Source records →
-- block strings: .blk q matches A rescanning the q quotes already consumed,
-- .blkEsc k matches A still standing at a '\' followed by k quotes
theorem pvRun_blk : ∀ n, ∀ l : List Char, l.length ≤ n →
    (∀ q ≤ 2, pvRun (.blk q) l = pvRun .normal (pvSkipBlock (List.replicate q '"' ++ l))) ∧
    (∀ k ≤ 2, pvRun (.blkEsc k) l = pvRun .normal (pvSkipBlock ('\\' :: List.replicate k '"' ++ l))) := by
  intro n
  induction n with
  | zero =>
    intro l hl
    have hnil : l = [] := List.length_eq_zero_iff.mp (Nat.le_zero.mp hl)
    subst hnil
    constructor
    · intro q hq; interval_cases q <;> decide
    · intro k hk; interval_cases k <;> decide
  | succ n ih =>
    intro l hl
    cases l with
    | nil => exact ih [] (by simp)
    | cons c l' =>
      have hl' : l'.length ≤ n := by simpa using hl
      have IH := ih l' hl'
      constructor
      · intro q hq
        by_cases hcq : c = '"'
        · subst hcq
          by_cases h3 : q + 1 = 3
          · have hq2 : q = 2 := by omega
            subst hq2
            have hstep : pvStep (.blk 2) '"' = (.normal, []) := by decide
            simp only [pvRun, hstep]
            rw [show List.replicate 2 '"' ++ '"' :: l' = '"' :: '"' :: '"' :: l' from rfl,
              pvSkipBlock_close]
            simp
          · have hle : q + 1 ≤ 2 := by omega
            have hstep : pvStep (.blk q) '"' = (.blk (q + 1), []) := by
              simp [pvStep, h3]
            simp only [pvRun, hstep]
            rw [IH.1 (q + 1) hle]
            congr 2
            rw [List.replicate_succ']
            simp
        · by_cases hcb : c = '\\'
          · subst hcb
            have hstep : pvStep (.blk q) '\\' = (.blkEsc 0, []) := by simp [pvStep]
            simp only [pvRun, hstep]
            rw [IH.2 0 (by omega)]
            congr 2
            interval_cases q
            · simp
            · rw [show List.replicate 1 '"' ++ '\\' :: l' = '"' :: '\\' :: l' from rfl,
                pvSkipBlock_cons '"' ('\\' :: l') (by simp) (by simp)]
              simp
            · rw [show List.replicate 2 '"' ++ '\\' :: l' = '"' :: '"' :: '\\' :: l' from rfl,
                pvSkipBlock_cons '"' ('"' :: '\\' :: l') (by simp) (by simp),
                pvSkipBlock_cons '"' ('\\' :: l') (by simp) (by simp)]
              simp
          · have hstep : pvStep (.blk q) c = (.blk 0, []) := by
              simp [pvStep, hcq, hcb]
            simp only [pvRun, hstep]
            rw [IH.1 0 (by omega)]
            congr 2
            have hc1 : pvSkipBlock (c :: l') = pvSkipBlock l' :=
              pvSkipBlock_cons c l' (by simp [hcb]) (by simp [hcq])
            interval_cases q
            · simp [hc1]
            · rw [show List.replicate 1 '"' ++ c :: l' = '"' :: c :: l' from rfl,
                pvSkipBlock_cons '"' (c :: l') (by simp) (by simp [hcq])]
              simp [hc1]
            · rw [show List.replicate 2 '"' ++ c :: l' = '"' :: '"' :: c :: l' from rfl,
                pvSkipBlock_cons '"' ('"' :: c :: l') (by simp) (by simp [hcq]),
                pvSkipBlock_cons '"' (c :: l') (by simp) (by simp [hcq])]
              simp [hc1]
      · intro k hk
        by_cases hcq : c = '"'
        · subst hcq
          by_cases h3 : k + 1 = 3
          · have hk2 : k = 2 := by omega
            subst hk2
            have hstep : pvStep (.blkEsc 2) '"' = (.blk 0, []) := by decide
            simp only [pvRun, hstep]
            rw [IH.1 0 (by omega)]
            rw [show '\\' :: List.replicate 2 '"' ++ '"' :: l' = '\\' :: '"' :: '"' :: '"' :: l' from rfl,
              pvSkipBlock_esc]
            simp
          · have hle : k + 1 ≤ 2 := by omega
            have hstep : pvStep (.blkEsc k) '"' = (.blkEsc (k + 1), []) := by
              simp [pvStep, h3]
            simp only [pvRun, hstep]
            rw [IH.2 (k + 1) hle]
            congr 2
            rw [List.replicate_succ']
            simp
        · by_cases hcb : c = '\\'
          · subst hcb
            have hstep : pvStep (.blkEsc k) '\\' = (.blkEsc 0, []) := by simp [pvStep]
            simp only [pvRun, hstep]
            rw [IH.2 0 (by omega)]
            congr 2
            interval_cases k
            · rw [show '\\' :: List.replicate 0 '"' ++ '\\' :: l' = '\\' :: '\\' :: l' from rfl,
                pvSkipBlock_cons '\\' ('\\' :: l') (by simp) (by simp)]
              simp
            · rw [show '\\' :: List.replicate 1 '"' ++ '\\' :: l' = '\\' :: '"' :: '\\' :: l' from rfl,
                pvSkipBlock_cons '\\' ('"' :: '\\' :: l') (by simp) (by simp),
                pvSkipBlock_cons '"' ('\\' :: l') (by simp) (by simp)]
              simp
            · rw [show '\\' :: List.replicate 2 '"' ++ '\\' :: l' = '\\' :: '"' :: '"' :: '\\' :: l' from rfl,
                pvSkipBlock_cons '\\' ('"' :: '"' :: '\\' :: l') (by simp) (by simp),
                pvSkipBlock_cons '"' ('"' :: '\\' :: l') (by simp) (by simp),
                pvSkipBlock_cons '"' ('\\' :: l') (by simp) (by simp)]
              simp
          · have hstep : pvStep (.blkEsc k) c = (.blk 0, []) := by
              simp [pvStep, hcq, hcb]
            simp only [pvRun, hstep]
            rw [IH.1 0 (by omega)]
            congr 2
            have hc1 : pvSkipBlock (c :: l') = pvSkipBlock l' :=
              pvSkipBlock_cons c l' (by simp [hcb]) (by simp [hcq])
            interval_cases k
            · rw [show '\\' :: List.replicate 0 '"' ++ c :: l' = '\\' :: c :: l' from rfl,
                pvSkipBlock_cons '\\' (c :: l') (by simp [hcq]) (by simp)]
              simp [hc1]
            · rw [show '\\' :: List.replicate 1 '"' ++ c :: l' = '\\' :: '"' :: c :: l' from rfl,
                pvSkipBlock_cons '\\' ('"' :: c :: l') (by simp [hcq]) (by simp),
                pvSkipBlock_cons '"' (c :: l') (by simp) (by simp [hcq])]
              simp [hc1]
            · rw [show '\\' :: List.replicate 2 '"' ++ c :: l' = '\\' :: '"' :: '"' :: c :: l' from rfl,
                pvSkipBlock_cons '\\' ('"' :: '"' :: c :: l') (by simp [hcq]) (by simp),
                pvSkipBlock_cons '"' ('"' :: c :: l') (by simp) (by simp [hcq]),
                pvSkipBlock_cons '"' (c :: l') (by simp) (by simp [hcq])]
              simp [hc1]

To do → Retype each line of the listing exactly as it was given above.

Response box →
-- block strings: .blk q matches A rescanning the q quotes already consumed,
-- .blkEsc k matches A still standing at a '\' followed by k quotes
theorem pvRun_blk : ∀ n, ∀ l : List Char, l.length ≤ n →
    (∀ q ≤ 2, pvRun (.blk q) l = pvRun .normal (pvSkipBlock (List.replicate q '"' ++ l))) ∧
    (∀ k ≤ 2, pvRun (.blkEsc k) l = pvRun .normal (pvSkipBlock ('\\' :: List.replicate k '"' ++ l))) := by
  intro n
  induction n with
  | zero =>
    intro l hl
    have hnil : l = [] := List.length_eq_zero_iff.mp (Nat.le_zero.mp hl)
    subst hnil
    constructor
    · intro q hq; interval_cases q <;> decide
    · intro k hk; interval_cases k <;> decide
  | succ n ih =>
    intro l hl
    cases l with
    | nil => exact ih [] (by simp)
    | cons c l' =>
      have hl' : l'.length ≤ n := by simpa using hl
      have IH := ih l' hl'
      constructor
      · intro q hq
        by_cases hcq : c = '"'
        · subst hcq
          by_cases h3 : q + 1 = 3
          · have hq2 : q = 2 := by omega
            subst hq2
            have hstep : pvStep (.blk 2) '"' = (.normal, []) := by decide
            simp only [pvRun, hstep]
            rw [show List.replicate 2 '"' ++ '"' :: l' = '"' :: '"' :: '"' :: l' from rfl,
              pvSkipBlock_close]
            simp
          · have hle : q + 1 ≤ 2 := by omega
            have hstep : pvStep (.blk q) '"' = (.blk (q + 1), []) := by
              simp [pvStep, h3]
            simp only [pvRun, hstep]
            rw [IH.1 (q + 1) hle]
            congr 2
            rw [List.replicate_succ']
            simp
        · by_cases hcb : c = '\\'
          · subst hcb
            have hstep : pvStep (.blk q) '\\' = (.blkEsc 0, []) := by simp [pvStep]
            simp only [pvRun, hstep]
            rw [IH.2 0 (by omega)]
            congr 2
            interval_cases q
            · simp
            · rw [show List.replicate 1 '"' ++ '\\' :: l' = '"' :: '\\' :: l' from rfl,
                pvSkipBlock_cons '"' ('\\' :: l') (by simp) (by simp)]
              simp
            · rw [show List.replicate 2 '"' ++ '\\' :: l' = '"' :: '"' :: '\\' :: l' from rfl,
                pvSkipBlock_cons '"' ('"' :: '\\' :: l') (by simp) (by simp),
                pvSkipBlock_cons '"' ('\\' :: l') (by simp) (by simp)]
              simp
          · have hstep : pvStep (.blk q) c = (.blk 0, []) := by
              simp [pvStep, hcq, hcb]
            simp only [pvRun, hstep]
            rw [IH.1 0 (by omega)]
            congr 2
            have hc1 : pvSkipBlock (c :: l') = pvSkipBlock l' :=
              pvSkipBlock_cons c l' (by simp [hcb]) (by simp [hcq])
            interval_cases q
            · simp [hc1]
            · rw [show List.replicate 1 '"' ++ c :: l' = '"' :: c :: l' from rfl,
                pvSkipBlock_cons '"' (c :: l') (by simp) (by simp [hcq])]
              simp [hc1]
            · rw [show List.replicate 2 '"' ++ c :: l' = '"' :: '"' :: c :: l' from rfl,
                pvSkipBlock_cons '"' ('"' :: c :: l') (by simp) (by simp [hcq]),
                pvSkipBlock_cons '"' (c :: l') (by simp) (by simp [hcq])]
              simp [hc1]
      · intro k hk
        by_cases hcq : c = '"'
        · subst hcq
          by_cases h3 : k + 1 = 3
          · have hk2 : k = 2 := by omega
            subst hk2
            have hstep : pvStep (.blkEsc 2) '"' = (.blk 0, []) := by decide
            simp only [pvRun, hstep]
            rw [IH.1 0 (by omega)]
            rw [show '\\' :: List.replicate 2 '"' ++ '"' :: l' = '\\' :: '"' :: '"' :: '"' :: l' from rfl,
              pvSkipBlock_esc]
            simp
          · have hle : k + 1 ≤ 2 := by omega
            have hstep : pvStep (.blkEsc k) '"' = (.blkEsc (k + 1), []) := by
              simp [pvStep, h3]
            simp only [pvRun, hstep]
            rw [IH.2 (k + 1) hle]
            congr 2
            rw [List.replicate_succ']
            simp
        · by_cases hcb : c = '\\'
          · subst hcb
            have hstep : pvStep (.blkEsc k) '\\' = (.blkEsc 0, []) := by simp [pvStep]
            simp only [pvRun, hstep]
            rw [IH.2 0 (by omega)]
            congr 2
            interval_cases k
            · rw [show '\\' :: List.replicate 0 '"' ++ '\\' :: l' = '\\' :: '\\' :: l' from rfl,
                pvSkipBlock_cons '\\' ('\\' :: l') (by simp) (by simp)]
              simp
            · rw [show '\\' :: List.replicate 1 '"' ++ '\\' :: l' = '\\' :: '"' :: '\\' :: l' from rfl,
                pvSkipBlock_cons '\\' ('"' :: '\\' :: l') (by simp) (by simp),
                pvSkipBlock_cons '"' ('\\' :: l') (by simp) (by simp)]
              simp
            · rw [show '\\' :: List.replicate 2 '"' ++ '\\' :: l' = '\\' :: '"' :: '"' :: '\\' :: l' from rfl,
                pvSkipBlock_cons '\\' ('"' :: '"' :: '\\' :: l') (by simp) (by simp),
                pvSkipBlock_cons '"' ('"' :: '\\' :: l') (by simp) (by simp),
                pvSkipBlock_cons '"' ('\\' :: l') (by simp) (by simp)]
              simp
          · have hstep : pvStep (.blkEsc k) c = (.blk 0, []) := by
              simp [pvStep, hcq, hcb]
            simp only [pvRun, hstep]
            rw [IH.1 0 (by omega)]
            congr 2
            have hc1 : pvSkipBlock (c :: l') = pvSkipBlock l' :=
              pvSkipBlock_cons c l' (by simp [hcb]) (by simp [hcq])
            interval_cases k
            · rw [show '\\' :: List.replicate 0 '"' ++ c :: l' = '\\' :: c :: l' from rfl,
                pvSkipBlock_cons '\\' (c :: l') (by simp [hcq]) (by simp)]
              simp [hc1]
            · rw [show '\\' :: List.replicate 1 '"' ++ c :: l' = '\\' :: '"' :: c :: l' from rfl,
                pvSkipBlock_cons '\\' ('"' :: c :: l') (by simp [hcq]) (by simp),
                pvSkipBlock_cons '"' (c :: l') (by simp) (by simp [hcq])]
              simp [hc1]
            · rw [show '\\' :: List.replicate 2 '"' ++ c :: l' = '\\' :: '"' :: '"' :: c :: l' from rfl,
                pvSkipBlock_cons '\\' ('"' :: '"' :: c :: l') (by simp [hcq]) (by simp),
                pvSkipBlock_cons '"' ('"' :: c :: l') (by simp) (by simp [hcq]),
                pvSkipBlock_cons '"' (c :: l') (by simp) (by simp [hcq])]
              simp [hc1]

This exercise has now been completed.